If you are with me so far, then you may ask, what happens if service A itself crashes after it sent the request to service B. How would it know that it sent an allocation request etc.? This is where the concept of goal state kicks in. Each service must first create a goal state. Goal state is a list of operations that it would carry out and operation ids of those. It must then commit this to persistent storage (the atomic commit is provided by Windows Fabric). After committing to persistent store, service can run this goal state. Running this goal state is trivial because each operation is idempotent so there is no side-effect of running the same operation multiple times. For example, if a service crashes after running the partial goal state, another instance of the service on a different node would become active. This newly active service can simply look rerun the pending goal states in the persistent store from the start. There is no need to track partial goal state completions because all operations in the goal state are idempotent.

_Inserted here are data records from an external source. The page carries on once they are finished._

theorem B_eq (term : List Int) : find_double_indices_alt term = canonPair term := by
  have hpw := PySem.List.pairwise_lt_enumerate term 0
  have hsingles : (Gdict (PySem.List.enumerate term)).items.foldl
      (fun d p => if p.2.length == 1 then d.insert p.1 p.2 else d)
      (PySem.Dict.empty : PySem.Dict Int (List Int))
      = PySem.Dict.mk ((Gdict (PySem.List.enumerate term)).items.filter
          (fun p => p.2.length == 1)) := by
    rw [PySem.List.foldl_if_eq_foldl_filter]
    apply PySem.Dict.ext
    have hfresh := PySem.Dict.items_foldl_insert_fresh
      ((Gdict (PySem.List.enumerate term)).items.filter (fun p => p.2.length == 1))
      (fun p => p.1) (fun p => p.2) PySem.Dict.empty
      (fun a _ => by simp [PySem.Dict.contains_empty])
      (by have := nodup_keys_singles (PySem.List.enumerate term)
          rwa [PySem.Dict.keys_mk] at this)
    simpa using hfresh
  have hdoubles : (PySem.List.enumerate term).foldl
      (fun d p =>
        if ((Gdict (PySem.List.enumerate term)).getD p.2 []).length > 1 &&
            (PySem.List.pyGetD ((Gdict (PySem.List.enumerate term)).getD p.2 []) 1 0 == p.1)
        then d.insert p.2 ((Gdict (PySem.List.enumerate term)).getD p.2 []) else d)
      (PySem.Dict.empty : PySem.Dict Int (List Int))
      = PySem.Dict.mk (((PySem.List.enumerate term).filter
          (dblGuard (PySem.List.enumerate term))).map
            (fun p => (p.2, occAt (PySem.List.enumerate term) p.2))) := by
    have hb : (fun (dd : PySem.Dict Int (List Int)) (p : Int × Int) =>
        if ((Gdict (PySem.List.enumerate term)).getD p.2 []).length > 1 &&
            (PySem.List.pyGetD ((Gdict (PySem.List.enumerate term)).getD p.2 []) 1 0 == p.1)
        then dd.insert p.2 ((Gdict (PySem.List.enumerate term)).getD p.2 []) else dd)
        = (fun dd p => if dblGuard (PySem.List.enumerate term) p
            then dd.insert p.2 (occAt (PySem.List.enumerate term) p.2) else dd) := by
      funext dd p
      rw [getD_Gdict]
      rfl
    rw [hb, PySem.List.foldl_if_eq_foldl_filter]
    apply PySem.Dict.ext
    have hfresh := PySem.Dict.items_foldl_insert_fresh
      ((PySem.List.enumerate term).filter (dblGuard (PySem.List.enumerate term)))
      (fun p => p.2) (fun p => occAt (PySem.List.enumerate term) p.2) PySem.Dict.empty
      (fun a _ => by simp [PySem.Dict.contains_empty])
      (nodupL (PySem.List.enumerate term) hpw)
    simpa using hfresh
  exact congrArg₂ (fun (s t : PySem.Dict Int (List Int)) => (s.items, t.items))
    hsingles hdoubles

This goal state mechanism is used extensively not only for inter-service communication, but even for device configuration. This ensures that if a device state goes out of sync, a periodic goal state driver automatically corrects the state on next run. This makes the overall network highly reliable as each entity will run the goal state and bring the system to the desired state, across intermittent or even prolonged failures.

This is all I have for today, hopefully I would get a chance to get back to the topic of interrupts in my next post and talk about interrupt virtualization.

This posting is provided “AS IS” with no warranties and confers no rights.